As dawn was breaking on resurrection morn, the air, in all probability, was cool and crisp. When Mary Magdalene, Mary the mother of James, and Salome arrived at the burial plot, they were amazed to find that the massive stone had been removed and the tomb was empty (Mark 16:1-3). When Peter and John arrived on the scene, they too were puzzled, but eventually realized that the reason the body was gone was because Christ had risen from the dead, as He had promised (John 20:19,20). The secured tomb was empty, which bears witness to the fact that Christ did indeed rise from the dead. Even the unbelieving Roman watch confirmed that the tomb they had been guarding was empty (Matt. 28:11-15).


“And, behold… the angel of the Lord descended from heaven, and came and rolled back the stone from the door, and sat upon it” (Matt. 28:2).

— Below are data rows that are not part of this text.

-- pv_equiv track=rewrite | github.com/ahfmrptEkd/Linear-Algebra | 3. More Matrix/mm_func.py | u_bidiag
-- ===== SOURCE A (Python) =====
-- def u_bidiag(A):
--     """
--     upper bidiagonal 행렬
--     input: 행렬 A
--     output: 행렬 A의 upper bidiagonal 행렬 res
--     """
--     n = len(A)
--     p = len(A[0])
--
--     res = []
--     for i in range(0, n):
--         row = []
--         for j in range(0, p):
--             if i > j or j - i > 1:
--                 row.append(0)
--             else:
--                 row.append(A[i][j])
--         res.append(row)
--     return res
-- ===== SOURCE B (Python) =====
-- def u_bidiag(A):
--     n = len(A)
--     p = len(A[0])
--     res = [[0] * p for _ in range(n)]
--     for i in range(n):
--         if i < p:
--             res[i][i] = A[i][i]
--         if i + 1 < p:
--             res[i][i + 1] = A[i][i + 1]
--     return res
-- ===== Notes on version B (the rewrite author's own statement) =====
-- stated objective: simpler
-- what changed: B builds a zero matrix and writes only the diagonal and superdiagonal entries, instead of A's per-element branch over all n*p cells; the per-cell branch is replaced by bulk zero-fill plus O(n) band writes.
-- outside the precondition, e.g. on u_bidiag([]): A raises IndexError, B raises IndexError; on u_bidiag([[1, 2], [3]]): A raises IndexError, B raises IndexError
import Mathlib
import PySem

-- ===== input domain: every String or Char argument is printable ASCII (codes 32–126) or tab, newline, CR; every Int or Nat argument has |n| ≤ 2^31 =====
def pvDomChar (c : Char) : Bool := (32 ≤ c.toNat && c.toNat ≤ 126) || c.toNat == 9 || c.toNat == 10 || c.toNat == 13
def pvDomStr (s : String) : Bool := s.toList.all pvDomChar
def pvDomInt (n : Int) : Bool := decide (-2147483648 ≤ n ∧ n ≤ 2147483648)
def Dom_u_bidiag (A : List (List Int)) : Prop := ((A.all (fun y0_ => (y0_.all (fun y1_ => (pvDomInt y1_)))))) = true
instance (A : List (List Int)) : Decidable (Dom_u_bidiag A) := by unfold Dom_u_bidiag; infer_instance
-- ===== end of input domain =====

-- B builds a zero matrix and writes only the diagonal and superdiagonal entries,
-- replacing A's nested per-element branch; same cost, simpler structure.


-- A[i][j] with nonnegative indices; Pre_ guarantees the reads are in range,
-- so the `getD` defaults are never the value used on admitted inputs.
def pvCell (A : List (List Int)) (i j : Nat) : Int :=
  (PySem.List.pyGet? ((PySem.List.pyGet? A (i : Int)).getD []) (j : Int)).getD 0

-- ===== PORT A =====
def u_bidiag (A : List (List Int)) : List (List Int) :=
  let n := A.length
  let p := (A.headD []).length
  (List.range n).foldl (fun res i =>
    res ++ [(List.range p).foldl (fun row j =>
      row ++ [if i > j ∨ j - i > 1 then 0 else pvCell A i j]) []]) []

-- ===== PORT B =====
def u_bidiag_alt (A : List (List Int)) : List (List Int) :=
  let n := A.length
  let p := (A.headD []).length
  (List.range n).map (fun i =>
    let row := List.replicate p (0 : Int)
    let row := if i < p then row.set i (pvCell A i i) else row
    if i + 1 < p then row.set (i + 1) (pvCell A i (i + 1)) else row)

-- ===== PRECONDITION & SPEC =====
-- Pre_ excludes exactly the inputs where Python A raises IndexError: the empty list
-- (len(A[0])) and ragged inputs whose row i is too short for the band reads A[i][i], A[i][i+1].
def Pre_u_bidiag (A : List (List Int)) : Prop :=
  A ≠ [] ∧ ∀ i ∈ List.range A.length,
    i < (A.headD []).length →
      min (A.headD []).length (i + 2) ≤ (A.getD i []).length
instance (A : List (List Int)) : Decidable (Pre_u_bidiag A) := by unfold Pre_u_bidiag; infer_instance
def pvWitness_u_bidiag : List (List Int) := [[1, 2, 3], [4, 5, 6], [7, 8, 9]]

def Spec_u_bidiag (A : List (List Int)) (out : List (List Int)) : Prop := out = u_bidiag_alt A
instance (A : List (List Int)) (out : List (List Int)) : Decidable (Spec_u_bidiag A out) := by unfold Spec_u_bidiag; infer_instance

-- ===== CLAIM (what is proved, stated in full; the proofs are below) =====
def Claim_equal_u_bidiag : Prop := ∀ (A : List (List Int)), Dom_u_bidiag A → Pre_u_bidiag A → Spec_u_bidiag A (u_bidiag A)

-- ===== LEMMAS AND PROOFS =====
theorem pv_foldl_append {α β : Type} (f : α → β) :
    ∀ (l : List α) (acc : List β),
      l.foldl (fun r x => r ++ [f x]) acc = acc ++ l.map f := by
  intro l
  induction l with
  | nil => simp
  | cons x xs ih => intro acc; simp [List.foldl_cons, ih]

theorem pv_row_eq (A : List (List Int)) (i p : Nat) :
    (let row := List.replicate p (0 : Int)
     let row := if i < p then row.set i (pvCell A i i) else row
     if i + 1 < p then row.set (i + 1) (pvCell A i (i + 1)) else row)
      = (List.range p).map (fun j => if i > j ∨ j - i > 1 then 0 else pvCell A i j) := by
  apply List.ext_getElem
  · split_ifs <;> simp
  · intro j hj hj'
    simp only [List.length_map, List.length_range] at hj'
    split_ifs with h1 h2 h2 <;>
      simp only [List.getElem_map, List.getElem_range, List.getElem_set,
        List.getElem_replicate] <;>
      split_ifs <;> simp_all <;> (try subst_vars) <;> omega

theorem u_bidiag_eq (A : List (List Int)) : u_bidiag A = u_bidiag_alt A := by
  unfold u_bidiag u_bidiag_alt
  rw [pv_foldl_append]
  simp only [List.nil_append]
  apply List.map_congr_left
  intro i _
  rw [pv_foldl_append]
  simp only [List.nil_append]
  exact (pv_row_eq A i _).symm

-- ===== VERDICT (by name: the statement is the Claim_ definition above) =====
theorem u_bidiag_spec : Claim_equal_u_bidiag := by
  intro A _ _
  unfold Spec_u_bidiag
  exact u_bidiag_eq A
theorem breaksN_run_cons (t : Int × Int) (r : List (Int × Int))
    (h : r.dropWhile (fun x => x.2 == t.2) ≠ []) :
    breaksN (t :: r) =
      ((r.takeWhile (fun x => x.2 == t.2)).length + 1) ::
        (breaksN (r.dropWhile (fun x => x.2 == t.2))).map
          (· + ((r.takeWhile (fun x => x.2 == t.2)).length + 1)) := by
  set tw := r.takeWhile (fun x => x.2 == t.2) with htw
  set dw := r.dropWhile (fun x => x.2 == t.2) with hdw
  set k := tw.length + 1 with hk
  have hsplit : t :: r = (t :: tw) ++ dw := by simp [htw, hdw]
  have hklen : (t :: tw).length = k := by simp [hk]
  have hdwpos : 1 ≤ dw.length := List.length_pos_iff.mpr h
  have hlen : (t :: r).length = k + dw.length := by
    rw [hsplit, List.length_append, hklen]
  -- split the index range at k
  have hrange : List.range ((t :: r).length - 1) =
      List.range k ++ (List.range (dw.length - 1)).map (k + ·) := by
    rw [show (t :: r).length - 1 = k + (dw.length - 1) by omega, List.range_add]
  -- the q predicate
  have hq : ∀ j, j + 1 < k → ((nthN (t :: r) (j + 1)).2 != (nthN (t :: r) j).2) = false := by
    intro j hj
    have h1 := ts_phase_run t r j (by rw [hklen]; omega)
    have h2 := ts_phase_run t r (j + 1) (by rw [hklen]; omega)
    simp [h1, h2]
  have hshift : ∀ j, nthN (t :: r) (k + j) = nthN dw j := by
    intro j
    rw [hsplit, ← hklen, nthN_append_right]
  have hbreak : ((nthN (t :: r) (k - 1 + 1)).2 != (nthN (t :: r) (k - 1)).2) = true := by
    have h1 : (nthN (t :: r) (k - 1)).2 = t.2 := ts_phase_run t r (k - 1) (by rw [hklen]; omega)
    have h2 : nthN (t :: r) (k - 1 + 1) = nthN dw 0 := by
      rw [show k - 1 + 1 = k + 0 by omega]; exact hshift 0
    have h3 : ¬ ((nthN dw 0).2 == t.2) = true := by
      obtain ⟨d0, dr, hdd⟩ : ∃ d0 dr, dw = d0 :: dr := by
        cases hx : dw with
        | nil => exact absurd hx h
        | cons d0 dr => exact ⟨d0, dr, rfl⟩
      have hhead : ¬ ((dw.head h).2 == t.2) = true := by
        have := List.head_dropWhile_not (p := fun x => x.2 == t.2) (l := r) (by rw [← hdw]; exact h)
        simpa [← hdw] using this
      have : dw.head h = d0 := by simp [hdd]
      rw [this] at hhead
      simpa [hdd, nthN] using hhead
    rw [h2, h1]
    simpa using fun hcontra => h3 (by simp [hcontra])
  -- filter over the first k indices leaves exactly [k-1]
  have hfilter1 : (List.range k).filter
      (fun j => (nthN (t :: r) (j + 1)).2 != (nthN (t :: r) j).2) = [k - 1] := by
    rw [show k = (k - 1) + 1 by omega, List.range_succ, List.filter_append]
    have hnil : (List.range (k - 1)).filter
        (fun j => (nthN (t :: r) (j + 1)).2 != (nthN (t :: r) j).2) = [] := by
      rw [List.filter_eq_nil_iff]
      intro j hj
      have hj' : j < k - 1 := List.mem_range.mp hj
      simp [hq j (by omega)]
    rw [hnil, List.nil_append, List.filter_cons, if_pos (by simpa using hbreak), List.filter_nil]
    simp
  -- filter over the shifted indices = shifted filter over dw
  have hfilter2 : ((List.range (dw.length - 1)).map (k + ·)).filter
      (fun j => (nthN (t :: r) (j + 1)).2 != (nthN (t :: r) j).2) =
      ((List.range (dw.length - 1)).filter
        (fun j => (nthN dw (j + 1)).2 != (nthN dw j).2)).map (k + ·) := by
    rw [List.filter_map]
    congr 1
    apply List.filter_congr
    intro j _
    show ((nthN (t :: r) (k + j + 1)).2 != (nthN (t :: r) (k + j)).2) = _
    rw [show k + j + 1 = k + (j + 1) by omega, hshift, hshift]
  unfold breaksN
  rw [hrange, List.filter_append, hfilter1, hfilter2]
  simp only [List.map_map, List.map_cons, List.singleton_append,
    show k - 1 + 1 = k from by omega]
  congr 1
  apply List.map_congr_left
  intro j _
  simp only [Function.comp_apply]
  omega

It is interesting that, according to the four Gospels, there were two different appearances of the angels on the day Christ rose from the dead. As messengers of God, they announced the Savior’s birth, and now one of them announces His resurrection. But is it possible for one angel to move what Mark calls a “very great” stone (Mark 16:4), estimated to weigh well over a ton? The strength and ability of the angels of God go far beyond our comprehension; they are supernatural beings. For example, in the days of Hezekiah, one angel smote dead 185,000 Assyrian soldiers in one night (II Kings 19:35; Isa. 37:36).

The account given to us by Matthew makes it very clear that the Lord had already risen from the dead prior to the angel of the Lord rolling the stone away from the doorway. You see, the removal of the stone was for our benefit.  It was removed by the angel so we could see the tomb was empty. This is why the angel said to the women present that day, “Fear not ye: for I know that ye seek Jesus, which was crucified. He is not here: for He is risen” (Matt. 28:5,6).


Luke records for us that the Lord showed Himself alive by many infallible proofs —undeniable, irrefutable proofs (Acts 1:3). In addition to the aforementioned witnesses, the Lord was seen by over 500 brethren at once in Galilee (Matt. 28:10; I Cor. 15:6). This was followed by perhaps the most credible evidence of all: He appeared to James and Paul, both of whom rejected Him before His resurrection.

Paul’s experience on the road to Damascus, when He saw the resurrected Christ, was similar to that of Thomas, who couldn’t deny his senses and said, “My Lord and my God!” But there’s still another infallible proof for those who believe: He lives in our heart by faith. Amen!